The Colorado Shooting Suspect Used the Same Language as Republican Presidential Candidates

Impact

"No more baby parts."

Those were the four words suspected shooter Robert Dear reportedly uttered after allegedly going on a vicious shooting spree at a Planned Parenthood clinic in Colorado Springs, Colorado, over the weekend. If they seem familiar, they should: Permutations of those words have been coming out of the mouths of Republican candidates for president for months.

Sen. Ted Cruz (R-Texas) has called Planned Parenthood a "criminal enterprise." On Fox News Sunday, Carly Fiorina staunchly defended her claim that the organization harvests "baby parts." Even when condemning the Colorado shooting, former Arkansas Gov. Mike Huckabee told CNN's Brianna Keilar on Sunday that Planned Parenthood has "clinics where many millions of babies die."

When compared with Republicans' rhetoric, the language the Colorado shooter allegedly used isn't that extreme. In fact, it mirrors the rhetoric mainstream Republican candidates have openly used during the campaign. An alleged mass murderer and the people running for office are using the same language to talk about Planned Parenthood. Let that sink in.

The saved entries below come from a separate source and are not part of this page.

-- pv_equiv track=rewrite | github.com/fursovia/adventofcode2020 | day07.py | get_all_parents
-- ===== SOURCE A (Python) =====
-- from typing import Dict, Set, Optional, Union, Tuple
--
-- AdjList = Dict[str, Union[Set[str], Set[Tuple[int, str]]]]
--
-- def get_all_parents(graph: AdjList, start: str, visited: Optional[Set[str]] = None):
--     if visited is None:
--         visited = set()
--     visited.add(start)
--
--     for vertex, nodes in graph.items():
--         if start in nodes:
--             get_all_parents(graph, vertex, visited)
--
--     return visited
-- ===== SOURCE B (Python) =====
-- def get_all_parents(graph, start, visited=None):
--     # Precompute the reverse adjacency list once, then do an explicit
--     # seen-checked DFS, instead of re-scanning the whole dict at every
--     # (possibly repeated) recursive visit.  Mutates `visited` like the
--     # original (adds the same elements).
--     if visited is None:
--         visited = set()
--     rev = {}
--     for vertex, nodes in graph.items():
--         for n in nodes:
--             rev.setdefault(n, []).append(vertex)
--     seen = set()
--
--     def dfs(v):
--         if v in seen:
--             return
--         seen.add(v)
--         visited.add(v)
--         for p in rev.get(v, []):
--             dfs(p)
--
--     dfs(start)
--     return visited
-- ===== Notes on version B (the rewrite author's own statement) =====
-- stated objective: alternative
-- what changed: A re-walks the graph with an unchecked recursion that scans the whole dict at every (possibly repeated) visit; B builds the reverse adjacency list once and runs a single seen-checked DFS over it.
import Mathlib
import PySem

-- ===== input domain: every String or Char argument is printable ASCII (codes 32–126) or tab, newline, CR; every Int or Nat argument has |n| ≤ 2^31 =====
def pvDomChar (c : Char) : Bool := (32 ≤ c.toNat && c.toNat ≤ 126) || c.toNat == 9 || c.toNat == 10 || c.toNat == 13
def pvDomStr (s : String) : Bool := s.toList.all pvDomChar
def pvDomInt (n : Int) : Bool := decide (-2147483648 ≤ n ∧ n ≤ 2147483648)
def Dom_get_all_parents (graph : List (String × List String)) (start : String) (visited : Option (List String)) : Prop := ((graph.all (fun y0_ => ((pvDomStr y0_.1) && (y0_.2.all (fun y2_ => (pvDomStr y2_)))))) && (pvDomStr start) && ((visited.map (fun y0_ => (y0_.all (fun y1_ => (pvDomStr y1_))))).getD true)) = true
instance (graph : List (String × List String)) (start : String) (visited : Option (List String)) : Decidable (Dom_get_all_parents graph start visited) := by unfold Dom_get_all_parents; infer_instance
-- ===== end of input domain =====

-- B precomputes the reverse adjacency list once and runs a single seen-checked DFS
-- instead of A's unchecked recursion that re-scans the whole dict at every visit.
-- Both Pythons mutate the passed-in `visited` set identically; the theorems are about the return value.

-- ===== PORT A =====
-- A's recursion has no visited check, so it does not terminate on graphs with a cycle
-- reachable from `start` (Python: RecursionError). The fuel only makes the port total;
-- under Pre_ it never runs out (recursion depth is bounded by the number of keys + 1).
def pvGoA (graph : List (String × List String)) : Nat → String → List String → List String
  | 0, _, visited => visited
  | fuel+1, start, visited =>
    let visited1 := PySem.Set.add visited start
    graph.foldl (fun vis p => if p.2.contains start then pvGoA graph fuel p.1 vis else vis) visited1

def get_all_parents (graph : List (String × List String)) (start : String) (visited : Option (List String)) : List String :=
  pvGoA graph (graph.length + 1) start (visited.getD [])

-- ===== PORT B =====
-- reverse adjacency list: for each (vertex, nodes) and n in nodes, append vertex to rev[n]
def pvRev (graph : List (String × List String)) : PySem.Dict String (List String) :=
  graph.foldl (fun d p => p.2.foldl (fun d n => d.modify n [] (fun l => l ++ [p.1])) d) PySem.Dict.empty

-- seen-checked DFS over the reverse adjacency list; fuel only makes it total
-- (call depth is bounded by the number of distinct keys + 2).
def pvGoB (rev : PySem.Dict String (List String)) : Nat → String → List String × List String → List String × List String
  | 0, _, sv => sv
  | fuel+1, v, (seen, visited) =>
    if seen.contains v then (seen, visited)
    else (rev.getD v []).foldl (fun sv p => pvGoB rev fuel p sv) (PySem.Set.add seen v, PySem.Set.add visited v)

def get_all_parents_alt (graph : List (String × List String)) (start : String) (visited : Option (List String)) : List String :=
  (pvGoB (pvRev graph) (graph.length + 2) start ([], visited.getD [])).2

-- ===== PRECONDITION & SPEC =====
-- parents ("kids" of the traversal) of v: the keys whose node set contains v
def pvKids (graph : List (String × List String)) (v : String) : List String :=
  (graph.filter (fun p => p.2.contains v)).map (fun p => p.1)

def pvStep (graph : List (String × List String)) (S : List String) : List String :=
  PySem.Set.update S (S.flatMap (pvKids graph))

-- nodes reachable from v in ≥ 1 traversal steps (saturates within length+1 iterations)
def pvReach (graph : List (String × List String)) (v : String) : List String :=
  (pvStep graph)^[graph.length + 1] (pvKids graph v)

-- nodes reachable from start in ≥ 0 steps
def pvReachFrom (graph : List (String × List String)) (start : String) : List String :=
  (pvStep graph)^[graph.length + 1] [start]

-- Pre_ excludes (i) association lists with duplicate dict keys or duplicate elements inside a
-- value set — such lists represent no Python dict/set input — and (ii) graphs with a directed
-- cycle reachable from start in the parent relation, on which A recurses forever (RecursionError).
def Pre_get_all_parents (graph : List (String × List String)) (start : String) (visited : Option (List String)) : Prop :=
  (graph.map (fun p => p.1)).Nodup ∧ (∀ p ∈ graph, p.2.Nodup) ∧
  ∀ v ∈ pvReachFrom graph start, v ∉ pvReach graph v
-- the two value-level pipelines agree on any object list
lemma core_eq (mx : Int) (objs : List (Int × Int)) :
    (if objs.length = 0 then ((0 : Int), (0 : Int))
     else
       match PySem.List.index? (objs.map (pvDist mx)) (find_min_location (objs.map (pvDist mx))) with
       | none => (0, 0)
       | some i => (PySem.List.pyGet? objs (i : Int)).getD (0, 0)) =
      (match objs.foldl (bestStep mx) none with
       | some (b, _) => b
       | none =>
         match objs.foldl (fbStep mx) none with
         | some (fo, _) => fo
         | none => (0, 0)) := by
  cases hobjs : objs with
  | nil => simp
  | cons o t =>
    rw [← hobjs]
    have hne : objs.map (pvDist mx) ≠ [] := by rw [hobjs]; simp
    have hlen : ¬ objs.length = 0 := by rw [hobjs]; simp
    rw [if_neg hlen, find_min_location_eq _ hne, bestStep_none, fbStep_none]
    cases hp : posMinL (objs.map (pvDist mx)) with
    | some p =>
      simp only []
      rw [index_find]
      have hmem : p ∈ objs.map (pvDist mx) := posMinL_mem hp
      rcases List.mem_map.1 hmem with ⟨w0, hw0, hwp⟩
      have hfind : (objs.find? (fun o => pvDist mx o == p)).isSome := by
        rw [List.find?_isSome]
        exact ⟨w0, hw0, by simp [hwp]⟩
      rcases Option.isSome_iff_exists.1 hfind with ⟨w, hw⟩
      rw [hw]
      rfl
    | none =>
      simp only []
      cases hM : maxL (objs.map (pvDist mx)) with
      | none =>
        rw [hobjs] at hM; simp [maxL] at hM
      | some M =>
        simp only [Option.getD_some]
        rw [index_find]
        have hmem : M ∈ objs.map (pvDist mx) := maxL_mem hM
        rcases List.mem_map.1 hmem with ⟨w0, hw0, hwp⟩
        have hfind : (objs.find? (fun o => pvDist mx o == M)).isSome := by
          rw [List.find?_isSome]
          exact ⟨w0, hw0, by simp [hwp]⟩
        rcases Option.isSome_iff_exists.1 hfind with ⟨w, hw⟩
        rw [hw]
        rfl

It's not just what they say — it's also what they don't say. Interestingly, with the exception of Huckabee, the Republican candidates have avoided labeling what happened in Colorado as terrorism — an omission made all the more glaring in the context of the current political debate over who can better defend the United States against the threat of terror.

The mayor of Colorado Springs, John Suthers, has described the attack as "domestic terrorism." According to ABC News, the "Justice Department is building a domestic terrorism case." Yet Fiorina called the suspected killer a "protester," and compared him to Black Lives Matter activists. Cruz went the extra mile by describing the shooter as a "transgender leftist activist." 

Some Republicans are likely reluctant to call the Colorado shooter a terrorist because doing so would imply that the ideology they have made a focal plank of their campaigns could be inciting violence.

Would Cruz or Fiorina dare refer to the Paris bombers as activists or protestors? Of course not. As Mic's Zak Cheney-Rice has pointed out, that kind of treatment is only reserved for some — most often white people.

Words matter. The language candidates choose to talk about issues like Planned Parenthood has wide-ranging implications. When politicians call abortion murder, it emboldens anti-abortion activists to intimidate, harass and sometimes harm those who provide the service. Since the release of videos that claimed Planned Parenthood profits off trafficking fetal tissue, there have been a spate of arsons targeting clinics.

Words also have weight. While candidates continue to espouse support for personhood amendments that would regard a fetus as a human life, there's little talk about what those laws would mean for women. Personhood could make an abortion or even some forms of birth control illegal. What happens to the women? As Mic reported in the first episode of the second season of Flip the Script, no one on the right has really thought that one through:

While Republicans struggle to distance themselves from the alleged shooter in Colorado, they're only making their connection to his reported positions clearer. Even if they try and turn themselves into victims or decry "left-wing tactics," their nervous defensiveness is palpable. The GOP can attempt to demonize the suspected killer all they want, but regardless of how deranged he so clearly was, he still used rhetoric that mirrors what the Republican Party has been repeating ad nauseum. The GOP might not like the messenger, but it's their message he's carrying.